--- Work instructions ---
Tally the lines of the data below that contain the string "length". Give the tally and nothing else.

===== Excerpted data

-- pv_equiv track=rewrite | github.com/sohy19/Algorithm | 프로그래머스/택배 배달과 수거하기.py | solution
-- ===== SOURCE A (Python) =====
-- def solution(cap, n, deliveries, pickups):
--   answer = 0
--   deliver = 0   # 남은 배달 가능 개수
--   pick = 0   # 남은 수거 가능 개수
--   for i in range(n-1, -1, -1):
--     cnt = 0
--     while deliver < deliveries[i] or pick < pickups[i]:
--       cnt += 1
--       deliver += cap
--       pick += cap
--     deliver -= deliveries[i]
--     pick -= pickups[i]
--     answer += (i + 1) * cnt
--   return answer * 2
-- ===== SOURCE B (Python) =====
-- def solution(cap, n, deliveries, pickups):
--     # Trips per stop computed in closed form by ceiling division instead of the inner while loop.
--     answer = 0
--     deliver = 0
--     pick = 0
--     for i in range(n - 1, -1, -1):
--         need = max(deliveries[i] - deliver, pickups[i] - pick)
--         cnt = -(-need // cap) if need > 0 else 0
--         answer += (i + 1) * cnt
--         deliver += cnt * cap - deliveries[i]
--         pick += cnt * cap - pickups[i]
--     return answer * 2
-- ===== Notes on version B (the rewrite author's own statement) =====
-- stated objective: alternative
-- what changed: The inner while loop that repeatedly adds cap until both deficits are covered is replaced by a closed-form ceiling division computing the number of trips per stop directly.
-- outside the precondition, e.g. on solution(0, 1, [0], [0]): A returns 0, B returns 0
import Mathlib
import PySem

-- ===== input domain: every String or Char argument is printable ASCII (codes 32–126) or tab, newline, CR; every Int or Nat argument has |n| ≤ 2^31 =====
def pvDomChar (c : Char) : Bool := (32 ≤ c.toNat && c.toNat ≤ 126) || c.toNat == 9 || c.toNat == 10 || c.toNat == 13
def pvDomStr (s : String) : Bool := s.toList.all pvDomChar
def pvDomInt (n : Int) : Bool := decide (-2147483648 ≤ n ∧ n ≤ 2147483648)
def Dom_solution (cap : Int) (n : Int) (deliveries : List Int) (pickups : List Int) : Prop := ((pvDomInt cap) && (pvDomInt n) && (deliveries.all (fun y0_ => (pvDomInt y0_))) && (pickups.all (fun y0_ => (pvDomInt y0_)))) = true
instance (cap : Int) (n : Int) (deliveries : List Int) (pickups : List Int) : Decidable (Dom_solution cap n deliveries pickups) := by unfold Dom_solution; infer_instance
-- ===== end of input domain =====

-- B replaces A's inner refill while-loop by a closed-form ceiling division per stop (alternative algorithm).

-- ===== PORT A =====
-- literal port of A's inner 'while deliver < deliveries[i] or pick < pickups[i]' loop;
-- fuel only makes it total: inside Pre_ (1 ≤ cap) the fuel supplied below is proved sufficient.
def whileA (cap d p : Int) (deliver pick cnt : Int) : Nat → Int × Int × Int
  | 0 => (deliver, pick, cnt)
  | fuel + 1 =>
      if deliver < d ∨ pick < p then
        whileA cap d p (deliver + cap) (pick + cap) (cnt + 1) fuel
      else (deliver, pick, cnt)

def solution (cap : Int) (n : Int) (deliveries : List Int) (pickups : List Int) : Int :=
  ((PySem.List.pyRange (n - 1) (-1) (-1)).foldl
    (fun (st : Int × Int × Int) i =>
      let d := PySem.List.pyGetD deliveries i 0
      let p := PySem.List.pyGetD pickups i 0
      let w := whileA cap d p st.2.1 st.2.2 0 (max (d - st.2.1) (p - st.2.2)).toNat
      (st.1 + (i + 1) * w.2.2, w.1 - d, w.2.1 - p))
    (0, 0, 0)).1 * 2

-- ===== PORT B =====
-- cnt = -(-need // cap) if need > 0 else 0
def ceilK (need cap : Int) : Int :=
  if 0 < need then -(PySem.Int.floordiv (-need) cap) else 0

def solution_alt (cap : Int) (n : Int) (deliveries : List Int) (pickups : List Int) : Int :=
  ((PySem.List.pyRange (n - 1) (-1) (-1)).foldl
    (fun (st : Int × Int × Int) i =>
      let need := max (PySem.List.pyGetD deliveries i 0 - st.2.1)
                      (PySem.List.pyGetD pickups i 0 - st.2.2)
      let cnt := ceilK need cap
      (st.1 + (i + 1) * cnt,
       st.2.1 + (cnt * cap - PySem.List.pyGetD deliveries i 0),
       st.2.2 + (cnt * cap - PySem.List.pyGetD pickups i 0)))
    (0, 0, 0)).1 * 2

-- ===== PRECONDITION & SPEC =====
-- Pre_ excludes (a) n exceeding a list length, where A raises IndexError, and (b) cap ≤ 0 with
-- 0 < n, where A's refill loop diverges whenever some demand is positive (on the remaining
-- all-nonpositive-demand inputs A happens to return 0, which B also returns, but they are excluded
-- with the whole cap ≤ 0 region).
def Pre_solution (cap : Int) (n : Int) (deliveries : List Int) (pickups : List Int) : Prop :=
  n ≤ 0 ∨ (1 ≤ cap ∧ n ≤ (deliveries.length : Int) ∧ n ≤ (pickups.length : Int))
instance (cap : Int) (n : Int) (deliveries : List Int) (pickups : List Int) : Decidable (Pre_solution cap n deliveries pickups) := by unfold Pre_solution; infer_instance

def pvWitness_solution : Int × Int × List Int × List Int := (4, 3, [2, 5, 0], [1, 0, 6])

def Spec_solution (cap : Int) (n : Int) (deliveries : List Int) (pickups : List Int) (out : Int) : Prop := out = solution_alt cap n deliveries pickups
instance (cap : Int) (n : Int) (deliveries : List Int) (pickups : List Int) (out : Int) : Decidable (Spec_solution cap n deliveries pickups out) := by unfold Spec_solution; infer_instance

-- ===== CLAIM (what is proved, stated in full; the proofs are below) =====
def Claim_equal_solution : Prop := ∀ (cap : Int) (n : Int) (deliveries : List Int) (pickups : List Int), Dom_solution cap n deliveries pickups → Pre_solution cap n deliveries pickups → Spec_solution cap n deliveries pickups (solution cap n deliveries pickups)

-- ===== LEMMAS AND PROOFS =====

theorem ceilK_of_nonpos (need cap : Int) (h : ¬ 0 < need) : ceilK need cap = 0 := by
  simp [ceilK, h]

theorem ceilK_spec (need cap : Int) (hcap : 0 < cap) (h : 0 < need) :
    (ceilK need cap - 1) * cap < need ∧ need ≤ ceilK need cap * cap := by
  have hK : ceilK need cap = -(PySem.Int.floordiv (-need) cap) := by
    simp [ceilK, h]
  have := (PySem.Int.neg_floordiv_neg_eq_iff_of_pos (a := need) (b := cap)
    (q := -(PySem.Int.floordiv (-need) cap)) hcap).mp rfl
  rw [hK]
  exact this

theorem ceilK_pos (need cap : Int) (hcap : 0 < cap) (h : 0 < need) : 1 ≤ ceilK need cap := by
  obtain ⟨_, h2⟩ := ceilK_spec need cap hcap h
  by_contra hK
  push Not at hK
  have : ceilK need cap * cap ≤ 0 :=
    mul_nonpos_of_nonpos_of_nonneg (by omega) (le_of_lt hcap)
  omega

theorem ceilK_le (need cap : Int) (hcap : 1 ≤ cap) (h : 0 < need) : ceilK need cap ≤ need := by
  obtain ⟨h1, _⟩ := ceilK_spec need cap (by omega) h
  have hk := ceilK_pos need cap (by omega) h
  nlinarith

theorem ceilK_pred (need cap : Int) (hcap : 0 < cap) (h : 0 < need) :
    ceilK (need - cap) cap = ceilK need cap - 1 := by
  obtain ⟨h1, h2⟩ := ceilK_spec need cap hcap h
  have hKdef : ceilK need cap = -(PySem.Int.floordiv (-need) cap) := by
    simp [ceilK, h]
  by_cases h' : 0 < need - cap
  · have hdef' : ceilK (need - cap) cap = -(PySem.Int.floordiv (-(need - cap)) cap) := by
      unfold ceilK; rw [if_pos h']
    rw [hdef', hKdef, PySem.Int.neg_floordiv_neg_eq_iff_of_pos hcap]
    rw [hKdef] at h1 h2
    constructor <;> nlinarith
  · have hz : ceilK (need - cap) cap = 0 := ceilK_of_nonpos _ _ h'
    have hk := ceilK_pos need cap hcap h
    have : ceilK need cap = 1 := by nlinarith
    omega

theorem whileA_eq (cap d p : Int) (hcap : 1 ≤ cap) :
    ∀ (fuel : Nat) (dl pk c : Int),
      (ceilK (max (d - dl) (p - pk)) cap).toNat ≤ fuel →
      whileA cap d p dl pk c fuel =
        (dl + ceilK (max (d - dl) (p - pk)) cap * cap,
         pk + ceilK (max (d - dl) (p - pk)) cap * cap,
         c + ceilK (max (d - dl) (p - pk)) cap) := by
  intro fuel
  induction fuel with
  | zero =>
      intro dl pk c hf
      have hK : ceilK (max (d - dl) (p - pk)) cap = 0 := by
        by_cases h : 0 < max (d - dl) (p - pk)
        · have := ceilK_pos _ cap (by omega) h; omega
        · exact ceilK_of_nonpos _ _ h
      simp [whileA, hK]
  | succ fuel ih =>
      intro dl pk c hf
      by_cases hcond : dl < d ∨ pk < p
      · have hneed : 0 < max (d - dl) (p - pk) := by
          rcases hcond with h | h
          · exact lt_max_of_lt_left (by omega)
          · exact lt_max_of_lt_right (by omega)
        have hmax : max (d - (dl + cap)) (p - (pk + cap)) = max (d - dl) (p - pk) - cap := by
          omega
        have hpred := ceilK_pred (max (d - dl) (p - pk)) cap (by omega) hneed
        have hk1 := ceilK_pos (max (d - dl) (p - pk)) cap (by omega) hneed
        have hrec := ih (dl + cap) (pk + cap) (c + 1)
          (by rw [hmax, hpred]; omega)
        rw [whileA, if_pos hcond, hrec, hmax, hpred]
        refine Prod.ext ?_ (Prod.ext ?_ ?_) <;> simp <;> ring
      · have hneed : ¬ 0 < max (d - dl) (p - pk) := by
          push Not at hcond ⊢
          omega
        have hK := ceilK_of_nonpos (max (d - dl) (p - pk)) cap hneed
        rw [whileA, if_neg hcond, hK]
        simp

theorem step_eq (cap : Int) (deliveries pickups : List Int) (hcap : 1 ≤ cap)
    (st : Int × Int × Int) (i : Int) :
    (fun (st : Int × Int × Int) i =>
      let d := PySem.List.pyGetD deliveries i 0
      let p := PySem.List.pyGetD pickups i 0
      let w := whileA cap d p st.2.1 st.2.2 0 (max (d - st.2.1) (p - st.2.2)).toNat
      (st.1 + (i + 1) * w.2.2, w.1 - d, w.2.1 - p)) st i =
    (fun (st : Int × Int × Int) i =>
      let need := max (PySem.List.pyGetD deliveries i 0 - st.2.1)
                      (PySem.List.pyGetD pickups i 0 - st.2.2)
      let cnt := ceilK need cap
      (st.1 + (i + 1) * cnt,
       st.2.1 + (cnt * cap - PySem.List.pyGetD deliveries i 0),
       st.2.2 + (cnt * cap - PySem.List.pyGetD pickups i 0))) st i := by
  simp only
  set d := PySem.List.pyGetD deliveries i 0
  set p := PySem.List.pyGetD pickups i 0
  have hfuel : (ceilK (max (d - st.2.1) (p - st.2.2)) cap).toNat ≤
      (max (d - st.2.1) (p - st.2.2)).toNat := by
    by_cases h : 0 < max (d - st.2.1) (p - st.2.2)
    · have := ceilK_le _ cap hcap h; omega
    · rw [ceilK_of_nonpos _ _ h]; omega
  rw [whileA_eq cap d p hcap _ _ _ _ hfuel]
  refine Prod.ext ?_ (Prod.ext ?_ ?_) <;> simp <;> ring

-- ===== VERDICT (by name: the statement is the Claim_ definition above) =====
theorem solution_spec : Claim_equal_solution := by
  intro cap n deliveries pickups _ hpre
  unfold Spec_solution solution solution_alt
  rcases hpre with hn | ⟨hcap, _, _⟩
  · rw [PySem.List.pyRange_neg_one_eq_nil (by omega)]
    rfl
  · exact congrArg (fun x => x.1 * 2)
      (List.foldl_ext _ _ _ (fun a b _ => step_eq cap deliveries pickups hcap a b))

==========

--- Output for this exercise ---
2